UU PPLH Tak Bergigi, Banyak Pejuang Lingkungan Dikriminalisasi

UU Perlindungan dan Pengelolaan Lingkungan Hidup (PPLH) Pasal 66 menyebutkan pejuang lingkungan tak bisa dikenai hukum. Sayangnya, pasal ini seakan tak berarti karena masih banyak kriminalisasi dialami pejuang lingkungan hidup.

“Implementasi Pasal 66 UU PPLH ini penting agar aktivis lingkungan hidup tidak dikriminalisasi,” kata Abetnego Tarigan, direktur eksekutif Walhi Nasionaldi Jakarta, akhir April 2014.

Catatan Walhi terjadi peningkatan jumlah kriminalisasi pejuang lingkungan hidup. Baik terhadap masyarakat, komunitas bahkan pengurus organisasi di daerah. Tahun 2012, terjadi 147 kasus, 2013 naik signifikan menjadi 227 kasus.

Dedi Bram, ahli hukum lingkungan hidup Universitas Tarumanegara mengatakan, kesulitan pelaksanaan Pasal 66 karena banyak hakim tidak memiliki sertifikasi khusus soal hukum lingkungan. “Masyarakat dijerat hukum karena mengambil ranting di kawasan hutan dan diancam UU P3H, korporasi yang membabat hutan dibiarkan,” katanya.

Dia mencontohkan, kasus di Batu, Jawa Timur. Hakim di kota itu belum banyak memiliki sertifikasi hukum lingkungan hidup sampai diganti. “Ketika saya chek hakim bilang sudah ikut sertifikasi. Kenyataan tidak. Hanya pelatihan, tapi tak lulus. Ini jadi masalah serius.”

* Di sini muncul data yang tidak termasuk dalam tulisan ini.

-- pv_equiv track=rewrite | github.com/SauravSinha76/scaler2 | class31/diff_bit_pair.py | solve
-- ===== SOURCE A (Python) =====
-- def solve(A):
--     ans =0
--     n = len(A)
--     for i in range(32):
--         count = 0
--         for a in A:
--             if a & 1 << i:
--                 count += 1
--
--         ans += (count *( n- count) * 2)
--     return ans
-- ===== SOURCE B (Python) =====
-- def solve(A):
--     ans = 0
--     for x in A:
--         for y in A:
--             ans += ((x ^ y) & 0xFFFFFFFF).bit_count()
--     return ans
-- ===== Notes on version B (the rewrite author's own statement) =====
-- stated objective: alternative
-- what changed: Replaces A's per-bit counting (32 passes, closed-form count*(n-count)*2 per bit) by directly summing the 32-bit popcount of (x ^ y) & 0xFFFFFFFF over all ordered element pairs.
import Mathlib
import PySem

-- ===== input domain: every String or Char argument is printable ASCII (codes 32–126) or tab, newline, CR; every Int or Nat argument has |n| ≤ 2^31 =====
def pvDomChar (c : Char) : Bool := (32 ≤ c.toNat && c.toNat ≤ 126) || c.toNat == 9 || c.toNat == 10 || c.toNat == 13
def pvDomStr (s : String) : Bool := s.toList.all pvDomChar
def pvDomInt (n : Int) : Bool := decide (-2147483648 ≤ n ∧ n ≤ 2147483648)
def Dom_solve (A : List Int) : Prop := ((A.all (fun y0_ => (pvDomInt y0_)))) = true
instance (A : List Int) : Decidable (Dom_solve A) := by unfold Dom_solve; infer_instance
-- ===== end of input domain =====

-- B replaces A's per-bit counting (32 passes, count*(n-count)*2 per bit) by summing the
-- 32-bit popcount of (x ^ y) & 0xFFFFFFFF over all ordered element pairs (alternative algorithm, not faster).


-- ===== PORT A =====
def solve (A : List Int) : Int :=
  let n : Int := (A.length : Int)
  (PySem.List.pyRange 0 32).foldl (fun ans i =>
    let count : Int := A.foldl (fun count a =>
      if PySem.Int.band a ((1 : Int) <<< i.toNat) ≠ 0 then count + 1 else count) 0
    ans + count * (n - count) * 2) 0

-- ===== PORT B =====
def solve_alt (A : List Int) : Int :=
  A.foldl (fun ans x =>
    A.foldl (fun ans y =>
      ans + (PySem.Int.bitCount (PySem.Int.band (PySem.Int.bxor x y) 0xFFFFFFFF) : Int)) ans) 0

-- ===== PRECONDITION & SPEC =====
def Spec_solve (A : List Int) (out : Int) : Prop := out = solve_alt A
instance (A : List Int) (out : Int) : Decidable (Spec_solve A out) := by unfold Spec_solve; infer_instance

-- ===== CLAIM (what is proved, stated in full; the proofs are below) =====
def Claim_equal_solve : Prop := ∀ (A : List Int), Dom_solve A → Spec_solve A (solve A)

-- ===== LEMMAS AND PROOFS =====

-- Int.testBit through the two sign cases
lemma testBit_nonneg (a : Int) (h : 0 ≤ a) (k : Nat) : a.testBit k = a.toNat.testBit k := by
  rcases a with m | m
  · rfl
  · exact absurd h (by simp)

lemma testBit_neg (a : Int) (h : a < 0) (k : Nat) : a.testBit k = !((-a - 1).toNat.testBit k) := by
  rcases a with m | m
  · exact absurd h (Int.not_lt.mpr (Int.natCast_nonneg m))
  · show (!m.testBit k) = _
    congr 2
    simp [Int.negSucc_eq]

lemma one_shl (k : Nat) : (1 : Int) <<< k = ((2 ^ k : Nat) : Int) := by
  simp [Int.shiftLeft_eq]

-- A's loop condition `a & (1 << k)` is nonzero exactly when bit k of a is set
lemma band_two_pow_ne (a : Int) (k : Nat) :
    (PySem.Int.band a ((1 : Int) <<< k) ≠ 0) ↔ a.testBit k = true := by
  rw [one_shl]
  unfold PySem.Int.band
  by_cases ha : 0 ≤ a
  · rw [if_pos ha, if_pos (by positivity : (0:Int) ≤ ((2^k : Nat) : Int))]
    rw [Int.toNat_natCast, Nat.and_two_pow, testBit_nonneg a ha]
    cases h : a.toNat.testBit k <;> simp
  · rw [if_neg ha, if_pos (by positivity : (0:Int) ≤ ((2^k : Nat) : Int))]
    rw [Int.toNat_natCast, Nat.two_pow_and, testBit_neg a (by omega)]
    cases h : (-a - 1).toNat.testBit k <;> simp

lemma neg_form_testBit (u : Nat) (k : Nat) : (-(u:Int) - 1).testBit k = !u.testBit k := by
  rw [testBit_neg _ (by omega)]
  congr 2
  omega

-- PySem xor has Python's two's-complement bits
lemma bxor_testBit (x y : Int) (k : Nat) :
    (PySem.Int.bxor x y).testBit k = (x.testBit k ^^ y.testBit k) := by
  unfold PySem.Int.bxor
  by_cases hx : 0 ≤ x <;> by_cases hy : 0 ≤ y <;> simp only [hx, hy, if_pos, if_false]
  · rw [testBit_nonneg _ (by positivity), Int.toNat_natCast, Nat.testBit_xor,
      testBit_nonneg x hx, testBit_nonneg y hy]
  · rw [neg_form_testBit, Nat.testBit_xor, testBit_nonneg x hx, testBit_neg y (by omega)]
    cases x.toNat.testBit k <;> cases (-y - 1).toNat.testBit k <;> rfl
  · rw [neg_form_testBit, Nat.testBit_xor, testBit_neg x (by omega), testBit_nonneg y hy]
    cases (-x - 1).toNat.testBit k <;> cases y.toNat.testBit k <;> rfl
  · rw [testBit_nonneg _ (by positivity), Int.toNat_natCast, Nat.testBit_xor,
      testBit_neg x (by omega), testBit_neg y (by omega)]
    cases (-x - 1).toNat.testBit k <;> cases (-y - 1).toNat.testBit k <;> rfl

-- masking with 0xFFFFFFFF: the result as a Nat, its bound, its bits
def maskNat (z : Int) : Nat := (PySem.Int.band z 0xFFFFFFFF).toNat

lemma band_mask_eq (z : Int) : PySem.Int.band z 0xFFFFFFFF = (maskNat z : Int) := by
  unfold maskNat
  rw [Int.toNat_of_nonneg]
  rw [PySem.Int.band_comm]
  exact PySem.Int.band_nonneg_of_nonneg_left z (by norm_num)

lemma maskNat_le (z : Int) : maskNat z ≤ 2 ^ 32 - 1 := by
  unfold maskNat PySem.Int.band
  by_cases hz : 0 ≤ z
  · rw [if_pos hz, if_pos (by norm_num : (0:Int) ≤ 0xFFFFFFFF), Int.toNat_natCast]
    exact le_trans Nat.and_le_right (by norm_num)
  · rw [if_neg hz, if_pos (by norm_num : (0:Int) ≤ 0xFFFFFFFF), Int.toNat_natCast]
    exact le_trans (Nat.sub_le _ _) (by norm_num)

lemma maskNat_testBit (z : Int) (k : Nat) :
    (maskNat z).testBit k = (z.testBit k && decide (k < 32)) := by
  unfold maskNat PySem.Int.band
  by_cases hz : 0 ≤ z
  · rw [if_pos hz, if_pos (by norm_num : (0:Int) ≤ 0xFFFFFFFF), Int.toNat_natCast]
    rw [show ((0xFFFFFFFF:Int).toNat) = 2 ^ 32 - 1 from rfl]
    rw [Nat.testBit_land, Nat.testBit_two_pow_sub_one, testBit_nonneg z hz]
  · rw [if_neg hz, if_pos (by norm_num : (0:Int) ≤ 0xFFFFFFFF), Int.toNat_natCast]
    rw [show ((0xFFFFFFFF:Int).toNat) = 2 ^ 32 - 1 from rfl]
    have hlt : (2 ^ 32 - 1) &&& (-z - 1).toNat < 2 ^ 32 :=
      lt_of_le_of_lt Nat.and_le_left (by norm_num)
    rw [show (2:Nat) ^ 32 - 1 - ((2 ^ 32 - 1) &&& (-z - 1).toNat)
          = 2 ^ 32 - (((2 ^ 32 - 1) &&& (-z - 1).toNat) + 1) from by omega]
    rw [Nat.testBit_two_pow_sub_succ hlt, Nat.testBit_land, Nat.testBit_two_pow_sub_one,
      testBit_neg z (by omega)]
    by_cases hk : k < 32 <;> cases h : (-z - 1).toNat.testBit k <;> simp [hk, h]

-- popcount of a Nat below 2^k is the sum of its first k bits
lemma bitCount_eq_sum (k : Nat) : ∀ m : Nat, m < 2 ^ k →
    (PySem.Int.bitCount (m : Int) : Int)
      = ((List.range k).map (fun i => if m.testBit i then (1 : Int) else 0)).sum := by
  induction k with
  | zero =>
    intro m hm
    interval_cases m
    simp [PySem.Int.bitCount_zero]
  | succ k ih =>
    intro m hm
    by_cases h0 : m = 0
    · subst h0
      simp [PySem.Int.bitCount_zero, Nat.zero_testBit]
    · rw [PySem.Int.bitCount_natCast (Nat.pos_of_ne_zero h0)]
      rw [Nat.cast_add, ih (m / 2) (by omega)]
      rw [List.range_succ_eq_map, List.map_cons, List.sum_cons, List.map_map]
      have hhead : (if m.testBit 0 then (1:Int) else 0) = ((m % 2 : Nat) : Int) := by
        rcases Nat.mod_two_eq_zero_or_one m with h | h <;> simp [Nat.testBit_zero, h]
      have htail : ∀ i : Nat, ((fun i => if m.testBit i then (1:Int) else 0) ∘ Nat.succ) i
          = (fun i => if (m / 2).testBit i then (1:Int) else 0) i := by
        intro i
        simp [Function.comp, Nat.succ_eq_add_one, Nat.testBit_add_one]
      rw [List.map_congr_left (fun i _ => htail i), hhead]

-- the value B adds for one ordered pair: one per bit position where x and y differ
lemma pair_eq (x y : Int) :
    (PySem.Int.bitCount (PySem.Int.band (PySem.Int.bxor x y) 0xFFFFFFFF) : Int)
      = ((List.range 32).map
          (fun k => if x.testBit k ≠ y.testBit k then (1 : Int) else 0)).sum := by
  rw [band_mask_eq, bitCount_eq_sum 32 _ (by have := maskNat_le (PySem.Int.bxor x y); omega)]
  refine congrArg List.sum (List.map_congr_left ?_)
  intro k hk
  rw [List.mem_range] at hk
  rw [maskNat_testBit, bxor_testBit]
  simp only [hk, decide_true, Bool.and_true]
  cases hx : x.testBit k <;> cases hy : y.testBit k <;> simp

-- A's inner loop counts the elements with bit k set
lemma A_inner (k : Nat) (A : List Int) : ∀ a0 : Int,
    A.foldl (fun count a =>
      if PySem.Int.band a ((1 : Int) <<< k) ≠ 0 then count + 1 else count) a0
      = a0 + (A.countP (fun a => a.testBit k) : Int) := by
  induction A with
  | nil => intro a0; simp
  | cons a A ih =>
    intro a0
    rw [List.foldl_cons, List.countP_cons]
    by_cases h : PySem.Int.band a ((1 : Int) <<< k) ≠ 0
    · rw [if_pos h, ih]
      have := (band_two_pow_ne a k).mp h
      simp [this]
      push_cast
      ring
    · rw [if_neg h, ih]
      have : a.testBit k = false := by
        rcases Bool.eq_false_or_eq_true (a.testBit k) with hb | hb
        · exact absurd ((band_two_pow_ne a k).mpr hb) h
        · exact hb
      simp [this]

-- exchange a sum over a list with a sum over an index list
lemma sum_swap_list {α β : Type} (A : List α) (K : List β) (f : α → β → Int) :
    (A.map (fun x => (K.map (fun k => f x k)).sum)).sum
      = (K.map (fun k => (A.map (fun x => f x k)).sum)).sum := by
  induction A with
  | nil => simp
  | cons x A ih =>
    simp only [List.map_cons, List.sum_cons, ih, ← PySem.List.sum_map_add_int]

lemma inner_count (p : Int → Bool) (b : Bool) (A : List Int) :
    ((A.map (fun y => if b ≠ p y then (1 : Int) else 0)).sum)
      = if b then (A.length : Int) - (A.countP p : Int) else (A.countP p : Int) := by
  induction A with
  | nil => cases b <;> simp
  | cons y A ih =>
    simp only [List.map_cons, List.sum_cons, ih, List.countP_cons, List.length_cons]
    cases b <;> cases hpy : p y <;> simp <;> push_cast <;> ring

lemma outer_sum (p : Int → Bool) (u v : Int) (A : List Int) :
    ((A.map (fun x => if p x then u else v)).sum)
      = (A.countP p : Int) * u + ((A.length : Int) - (A.countP p : Int)) * v := by
  induction A with
  | nil => simp
  | cons x A ih =>
    simp only [List.map_cons, List.sum_cons, ih, List.countP_cons, List.length_cons]
    cases hpx : p x <;> simp <;> push_cast <;> ring

-- for one bit: the ordered pairs that differ there number 2 * c * (n - c)
lemma count_pairs (p : Int → Bool) (A : List Int) :
    ((A.map (fun x => ((A.map (fun y => if p x ≠ p y then (1 : Int) else 0)).sum))).sum)
      = (A.countP p : Int) * ((A.length : Int) - (A.countP p : Int)) * 2 := by
  simp only [inner_count p]
  rw [outer_sum]
  ring

-- ===== VERDICT (by name: the statement is the Claim_ definition above) =====
theorem solve_spec : Claim_equal_solve := by
  intro A _
  unfold Spec_solve solve solve_alt
  rw [show (32:Int) = ((32:Nat):Int) from rfl, PySem.List.pyRange_zero_natCast,
    List.foldl_map]
  have h2 : ∀ k : Nat, A.foldl (fun count a =>
      if PySem.Int.band a ((1 : Int) <<< ((((k:Int)).toNat : Nat) : Int)) ≠ 0 then count + 1 else count) (0:Int)
      = (A.countP (fun a => a.testBit k) : Int) := by
    intro k
    simp only [Int.toNat_natCast, Int.shiftLeft_natCast_right]
    rw [A_inner k A 0, zero_add]
  simp only [h2, PySem.List.foldl_add, pair_eq]
  have h1 : ∀ x : Int, ((A.map (fun y => ((List.range 32).map
        (fun k => if x.testBit k ≠ y.testBit k then (1:Int) else 0)).sum)).sum)
      = (((List.range 32).map (fun k => (A.map
        (fun y => if x.testBit k ≠ y.testBit k then (1:Int) else 0)).sum)).sum) :=
    fun x => sum_swap_list A (List.range 32) _
  simp only [h1]
  rw [sum_swap_list A (List.range 32)
    (fun x k => (A.map (fun y => if x.testBit k ≠ y.testBit k then (1:Int) else 0)).sum)]
  simp only [count_pairs (fun a => a.testBit _) A]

Rhino Subagya dari USAID mengatakan, Pasal 66 lahir dengan semangat melindungi aktivis lingkungan hidup. Dalam kenyataan berbalik. Pejuang lingkungan hidup diintimidasi dengan teror. Bahkan digugat hukum, baik pidana maupun perdata.

Mahkamah Agung tahun 2011 sudah membuat pedoman hakim menyikapi ini. “Harus dilihat obyektif tindakan anarkis akibat pengelolaan SDA. Hakim perlu melihat konten pencemaran lingkungan jadi acuan utama saat masuk gugatan hukum.”

Hak atas lingkungan hidup baik dan sehat, merupakan hak asasi manusia jadi wajib diperjuangkan.

Tumpak Winmark Hutabarat, koordinator media Walhi Nasional mengatakan, di kepolisian, pemahaman di Mabes Polri belum sampai kepada penyidik di daerah. Hingga Pasal 66 diabaikan.

Yazid Fanani, dari Bareskrim Polri mengatakan, pejuang lingkungan hidup tidak bisa dituntut tetapi jika merusak dan anarkis jadi masalah lain. “Ini tindak pidana.”

Kala proses penyidikan, polisi tak berdiri sendiri, tetapi tergantung keterangan saksi ahli. “Seringkali saksi ahli, tidak hadir dalam persidangan.”

Keterangan saksi ahli juga menyulitkan penyidik. Misal, polri dan perusahaan menggunakan alhi dari satu universitas sama tetapi keterangan berbeda.  “Kita berkomitmen penuh, tentu masih banyak kekurangan.”

Edo Rahman, pengkampanye Walhi Nasional, mengatakan, Pasal 66 yang masuk pejuang lingkungan perorangan atau badan usaha yang menjadi saksi atau pelapor tidak berlaku masyarakat.

“Bagaimana dengan masyarakat atau kelompok masyarakat yang mempertahankan lingkungan hidup dari ancaman kerusakan? Ini tujuan sama tetapi perlindungan hukum berbeda.”

Dalam beberapa kasus didampingi Walhi, meski berstatus pelapor atau penggugat namun warga tak lepas dari kriminalisasi dan gugatan balik.